A favorite saying of mine is what has happened, will happen. A little reminder as much as I want something to change, outcomes look strikingly similar on reflection.

For instance, what were you doing 12 months ago?

I am going to look at 1-15-20 to see what pops up.

It’s a Wednesday. I receive a grip of pictures from a holiday party and notice I am not the subject of many, but I am in a lot of photos, lurking in the background. I pay a bunch of bills, and it’s the hire date for a new sales rep I am helping a company find. (she’s absolutely transforming their business, even in a pandemic) A contact I recommended as a resource is quoted in a Forbes article.

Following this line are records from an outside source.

-- pv_equiv track=rewrite | github.com/Dend0x/MUNI_FI | ib111/Opakovani/01/01/v2_dnsum.py | sum_elements_dn
-- ===== SOURCE A (Python) =====
-- def sum_elements_dn(div, nondiv, count):
--     result = 0
--     number = div
--     while count > 0:
--         if number % nondiv != 0:
--             result += number
--             count -= 1
--         number += div
--     return result
-- ===== SOURCE B (Python) =====
-- def sum_elements_dn(div, nondiv, count):
--     # Closed form: the valid multiples are div*k for k >= 1 with m !| k,
--     # where m = |nondiv| / gcd(|div|, |nondiv|).  O(1) arithmetic.
--     if count <= 0:
--         return 0
--     g = abs(div)
--     b = abs(nondiv)
--     while b:
--         g, b = b, g % b
--     m = abs(nondiv) // g
--     q, r = divmod(count - 1, m - 1)
--     K = q * m + r + 1              # index of the count-th valid multiple
--     Q = K // m                     # number of skipped (invalid) indices <= K
--     s = (K * (K + 1) - m * (Q * (Q + 1))) // 2   # sum of valid indices 1..K
--     return div * s
-- ===== Notes on version B (the rewrite author's own statement) =====
-- stated objective: faster
-- what changed: Replaces the scan over successive multiples by a closed-form arithmetic-series formula: the count-th kept multiple has index q*m+r+1 over the period m = |nondiv|/gcd(|div|,|nondiv|), and the sum of kept indices is a Gauss sum minus the skipped multiples of m.
import Mathlib
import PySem

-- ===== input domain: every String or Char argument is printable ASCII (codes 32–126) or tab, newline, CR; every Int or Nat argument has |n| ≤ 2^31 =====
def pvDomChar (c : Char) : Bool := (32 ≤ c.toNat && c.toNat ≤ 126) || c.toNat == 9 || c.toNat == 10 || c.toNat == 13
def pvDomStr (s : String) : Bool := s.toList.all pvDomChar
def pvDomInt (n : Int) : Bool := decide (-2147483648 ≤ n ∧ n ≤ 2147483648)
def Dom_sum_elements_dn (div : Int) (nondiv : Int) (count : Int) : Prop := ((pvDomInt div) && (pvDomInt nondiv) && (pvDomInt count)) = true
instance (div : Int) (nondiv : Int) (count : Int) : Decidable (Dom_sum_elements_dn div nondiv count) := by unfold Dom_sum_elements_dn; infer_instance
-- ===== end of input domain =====

-- B replaces A's one-by-one scan over multiples by a closed-form arithmetic-series formula (faster).

-- ===== PORT A =====
-- Python's `while count > 0` loop; the fuel argument is only a totalization guard
-- (inside Pre_ the loop performs at most count*|nondiv| iterations, and the fuel is never exhausted).
def pvLoopA (div nondiv : Int) : Nat → Int → Int → Int → Int
  | 0, result, _, _ => result
  | fuel + 1, result, number, count =>
    if 0 < count then
      if PySem.Int.mod number nondiv ≠ 0 then
        pvLoopA div nondiv fuel (result + number) (number + div) (count - 1)
      else
        pvLoopA div nondiv fuel result (number + div) count
    else result

def sum_elements_dn (div : Int) (nondiv : Int) (count : Int) : Int :=
  pvLoopA div nondiv (count.toNat * nondiv.natAbs + 1) 0 div count

-- ===== PORT B =====
-- Source B's Euclid loop `while b: g, b = b, g % b` (on abs values, so over Nat; Python's % = Nat.% there)
def pvGcdB (g b : Nat) : Nat :=
  if b = 0 then g else pvGcdB b (g % b)
decreasing_by exact Nat.mod_lt _ (by omega)

-- Source B step for step; all intermediate Python ints here are nonnegative, so they are ported as Nat
-- (Python's //, %, divmod agree with Nat division on them).
def sum_elements_dn_alt (div : Int) (nondiv : Int) (count : Int) : Int :=
  if count ≤ 0 then 0
  else
    let g := pvGcdB div.natAbs nondiv.natAbs
    let m := nondiv.natAbs / g
    let q := (count - 1).toNat / (m - 1)
    let r := (count - 1).toNat % (m - 1)
    let K := q * m + r + 1
    let Q := K / m
    let s := (K * (K + 1) - m * (Q * (Q + 1))) / 2
    div * (s : Int)

-- ===== PRECONDITION & SPEC =====
-- Pre_ excludes exactly the inputs where A does not return: with count > 0, A raises
-- ZeroDivisionError when nondiv = 0 and loops forever when nondiv divides div
-- (then every multiple of div is divisible by nondiv, so count never decreases).
def Pre_sum_elements_dn (div : Int) (nondiv : Int) (count : Int) : Prop :=
  count ≤ 0 ∨ (nondiv ≠ 0 ∧ ¬ (nondiv ∣ div))
instance (div : Int) (nondiv : Int) (count : Int) : Decidable (Pre_sum_elements_dn div nondiv count) := by
  unfold Pre_sum_elements_dn; infer_instance

def pvWitness_sum_elements_dn : Int × Int × Int := (3, 2, 4)

def Spec_sum_elements_dn (div : Int) (nondiv : Int) (count : Int) (out : Int) : Prop := out = sum_elements_dn_alt div nondiv count
instance (div : Int) (nondiv : Int) (count : Int) (out : Int) : Decidable (Spec_sum_elements_dn div nondiv count out) := by unfold Spec_sum_elements_dn; infer_instance

-- ===== CLAIM (what is proved, stated in full; the proofs are below) =====
def Claim_equal_sum_elements_dn : Prop := ∀ (div : Int) (nondiv : Int) (count : Int), Dom_sum_elements_dn div nondiv count → Pre_sum_elements_dn div nondiv count → Spec_sum_elements_dn div nondiv count (sum_elements_dn div nondiv count)

-- ===== LEMMAS AND PROOFS =====

-- the Euclid loop computes the gcd
theorem pvGcdB_eq (g b : Nat) : pvGcdB g b = Nat.gcd g b := by
  induction g, b using pvGcdB.induct with
  | case1 g => rw [pvGcdB]; simp
  | case2 g b hb ih =>
    rw [pvGcdB]
    simp only [hb, if_false, ih]
    rw [Nat.gcd_comm b, ← Nat.gcd_rec, Nat.gcd_comm]

-- next valid index after k (valid: not a multiple of m); with m ≥ 2 two consecutive
-- indices are never both multiples of m, so the next valid index is k+1 or k+2
def pvNext (m k : Nat) : Nat := if m ∣ (k + 1) then k + 2 else k + 1

-- index of the n-th valid index strictly after k
def pvNV (m k : Nat) : Nat → Nat
  | 0 => k
  | n + 1 => pvNV m (pvNext m k) n

-- sum of the valid indices ≤ K
def pvFS (m K : Nat) : Nat := ∑ j ∈ Finset.range (K + 1), if m ∣ j then 0 else j

theorem pvNV_le (m k n : Nat) (hm : 2 ≤ m) : pvNV m k n ≤ k + n * m := by
  induction n generalizing k with
  | zero => simp [pvNV]
  | succ n ih =>
    have h1 : pvNext m k ≤ k + m := by unfold pvNext; split <;> omega
    calc pvNV m k (n+1) = pvNV m (pvNext m k) n := rfl
      _ ≤ pvNext m k + n * m := ih _
      _ ≤ k + (n+1) * m := by rw [Nat.succ_mul]; omega

theorem pvNV_ge (m k n : Nat) : k + n ≤ pvNV m k n := by
  induction n generalizing k with
  | zero => simp [pvNV]
  | succ n ih =>
    have h1 : k + 1 ≤ pvNext m k := by unfold pvNext; split <;> omega
    have := ih (pvNext m k)
    calc k + (n+1) ≤ pvNext m k + n := by omega
      _ ≤ pvNV m (pvNext m k) n := ih _

theorem pvNV_succ (m k n : Nat) : pvNV m k (n + 1) = pvNext m (pvNV m k n) := by
  induction n generalizing k with
  | zero => rfl
  | succ n ih => exact ih (pvNext m k)

theorem pvFS_succ (m K : Nat) :
    pvFS m (K + 1) = pvFS m K + (if m ∣ (K + 1) then 0 else K + 1) := by
  unfold pvFS
  rw [Finset.sum_range_succ]

-- divisibility of a multiple of div by nondiv is periodic with period m
theorem pv_dvd_iff (div nondiv : Int) (hn : nondiv ≠ 0) (t : Nat) :
    nondiv ∣ div * (t : Int) ↔ (nondiv.natAbs / Nat.gcd div.natAbs nondiv.natAbs) ∣ t := by
  rw [← Int.natAbs_dvd_natAbs, Int.natAbs_mul, Int.natAbs_natCast]
  set D := div.natAbs with hD0
  set N := nondiv.natAbs with hN0
  have hN : 0 < N := Int.natAbs_pos.mpr hn
  set g := Nat.gcd D N with hg
  have hg0 : 0 < g := Nat.gcd_pos_of_pos_right _ hN
  obtain ⟨D', hD'⟩ := Nat.gcd_dvd_left D N
  obtain ⟨N', hN'⟩ := Nat.gcd_dvd_right D N
  have hcop : Nat.Coprime (D / g) (N / g) := Nat.coprime_div_gcd_div_gcd hg0
  have hD'' : D / g = D' := by rw [hD', Nat.mul_div_cancel_left _ hg0]
  have hN'' : N / g = N' := by rw [hN', Nat.mul_div_cancel_left _ hg0]
  rw [hN'']
  constructor
  · intro h
    have h1 : g * N' ∣ g * (D' * t) := by
      rw [← hN', ← mul_assoc, ← hD']; exact h
    have h2 : N' ∣ D' * t := (mul_dvd_mul_iff_left (by omega : g ≠ 0)).mp h1
    have hcop' : Nat.Coprime N' D' := by rw [← hD'', ← hN'']; exact hcop.symm
    exact hcop'.dvd_of_dvd_mul_left h2
  · intro h
    calc N = g * N' := hN'
      _ ∣ g * t := mul_dvd_mul_left g h
      _ ∣ D * t := ⟨D', by rw [hD']; ring⟩

theorem pv_m_ge_two (div nondiv : Int) (hn : nondiv ≠ 0) (hd : ¬ nondiv ∣ div) :
    2 ≤ nondiv.natAbs / Nat.gcd div.natAbs nondiv.natAbs := by
  set D := div.natAbs with hD0
  set N := nondiv.natAbs with hN0
  have hN : 0 < N := Int.natAbs_pos.mpr hn
  set g := Nat.gcd D N with hg
  have hg0 : 0 < g := Nat.gcd_pos_of_pos_right _ hN
  have hNg : g ∣ N := Nat.gcd_dvd_right D N
  have h1 : 1 ≤ N / g := (Nat.one_le_div_iff hg0).mpr (Nat.le_of_dvd hN hNg)
  rcases Nat.lt_or_ge (N / g) 2 with h | h
  · exfalso
    have he1 : N / g = 1 := by omega
    have hNe : N = g := by
      have := Nat.div_mul_cancel hNg
      rw [he1, one_mul] at this
      omega
    apply hd
    rw [← Int.natAbs_dvd_natAbs, ← hD0, ← hN0, hNe]
    exact Nat.gcd_dvd_left D N
  · exact h

-- main loop invariant: from number = div*(k+1) with n items still wanted,
-- the loop adds div times the sum of the valid indices in (k, NV m k n]
theorem pv_loop_eq (div nondiv : Int) (hn : nondiv ≠ 0) (hd : ¬ nondiv ∣ div)
    (fuel : Nat) : ∀ (k : Nat) (n result : Int),
    pvNV (nondiv.natAbs / Nat.gcd div.natAbs nondiv.natAbs) k n.toNat ≤ k + fuel →
    pvLoopA div nondiv fuel result (div * ((k : Int) + 1)) n =
      result + div * ((pvFS (nondiv.natAbs / Nat.gcd div.natAbs nondiv.natAbs)
          (pvNV (nondiv.natAbs / Nat.gcd div.natAbs nondiv.natAbs) k n.toNat) : Int)
        - (pvFS (nondiv.natAbs / Nat.gcd div.natAbs nondiv.natAbs) k : Int)) := by
  set m := nondiv.natAbs / Nat.gcd div.natAbs nondiv.natAbs with hmdef
  have hm2 : 2 ≤ m := pv_m_ge_two div nondiv hn hd
  induction fuel with
  | zero =>
    intro k n result hfuel
    have h0 := pvNV_ge m k n.toNat
    have hn0 : n.toNat = 0 := by omega
    rw [hn0]
    simp [pvLoopA, pvNV]
  | succ fuel ih =>
    intro k n result hfuel
    by_cases hpos : 0 < n
    · have htn : n.toNat = (n - 1).toNat + 1 := by omega
      have hmod : (PySem.Int.mod (div * ((k : Int) + 1)) nondiv = 0) ↔ (m ∣ (k + 1)) := by
        rw [PySem.Int.mod_eq_zero_iff_dvd]
        have h := pv_dvd_iff div nondiv hn (k + 1)
        rw [← hmdef] at h
        have hcast : ((k + 1 : Nat) : Int) = (k : Int) + 1 := by push_cast; ring
        rw [hcast] at h
        exact h
      have hnum : div * ((k : Int) + 1) + div = div * (((k + 1 : Nat) : Int) + 1) := by
        push_cast; ring
      rw [pvLoopA, if_pos hpos]
      by_cases hdv : m ∣ (k + 1)
      · -- this multiple is divisible by nondiv: skipped
        rw [if_neg (by simp [hmod.mpr hdv]), hnum]
        have hnx1 : pvNext m k = k + 2 := by unfold pvNext; rw [if_pos hdv]
        have hnx2 : pvNext m (k + 1) = k + 2 := by
          unfold pvNext
          rw [if_neg]
          intro h2
          have h1 : m ∣ 1 := by
            have := Nat.dvd_sub h2 hdv
            simpa using this
          have := Nat.le_of_dvd (by omega) h1
          omega
        have hNV : pvNV m k n.toNat = pvNV m (k + 1) n.toNat := by
          rw [htn]
          show pvNV m (pvNext m k) ((n - 1).toNat) = pvNV m (pvNext m (k + 1)) ((n - 1).toNat)
          rw [hnx1, hnx2]
        have hfuel' : pvNV m (k + 1) n.toNat ≤ (k + 1) + fuel := by rw [← hNV]; omega
        rw [ih (k + 1) n result hfuel', hNV]
        have hFS : pvFS m (k + 1) = pvFS m k := by rw [pvFS_succ, if_pos hdv]; ring
        rw [hFS]
      · -- this multiple is kept
        rw [if_pos (by simp [Ne, hmod, hdv]), hnum]
        have hNV : pvNV m k n.toNat = pvNV m (k + 1) (n - 1).toNat := by
          rw [htn]
          show pvNV m (pvNext m k) ((n - 1).toNat) = pvNV m (k + 1) ((n - 1).toNat)
          have : pvNext m k = k + 1 := by unfold pvNext; rw [if_neg hdv]
          rw [this]
        have hfuel' : pvNV m (k + 1) (n - 1).toNat ≤ (k + 1) + fuel := by rw [← hNV]; omega
        rw [ih (k + 1) (n - 1) (result + div * ((k : Int) + 1)) hfuel', hNV]
        have hFS : (pvFS m (k + 1) : Int) = (pvFS m k : Int) + ((k : Int) + 1) := by
          rw [pvFS_succ, if_neg hdv]; push_cast; ring
        rw [hFS]; ring
    · rw [pvLoopA, if_neg hpos]
      have h0 : n.toNat = 0 := by omega
      rw [h0]
      simp [pvNV]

I make notes on Social Media Influencer Anxiety (the need to keep the feed updated with more and more interesting content), an ad for Data Liberation (a short-lived campaign once the pandemic started), and make a product feature recommendation still on a whiteboard somewhere. I make some report requests, sit through two sales presentations, and send the first draft of a new sales position’s job description.

Mostly, though, I recover from a Packers’ playoff victory celebration at Lambeau Field over the weekend. These games have a way of leaving me a tired-overstuffed-dehydrated-mess for a week or so. A small price to pay for basking in the glow of a good time.

They play this weekend, you know. The Packers versus the Rams. Saturday. Cold. Maybe snowing a bit. Just sayin’.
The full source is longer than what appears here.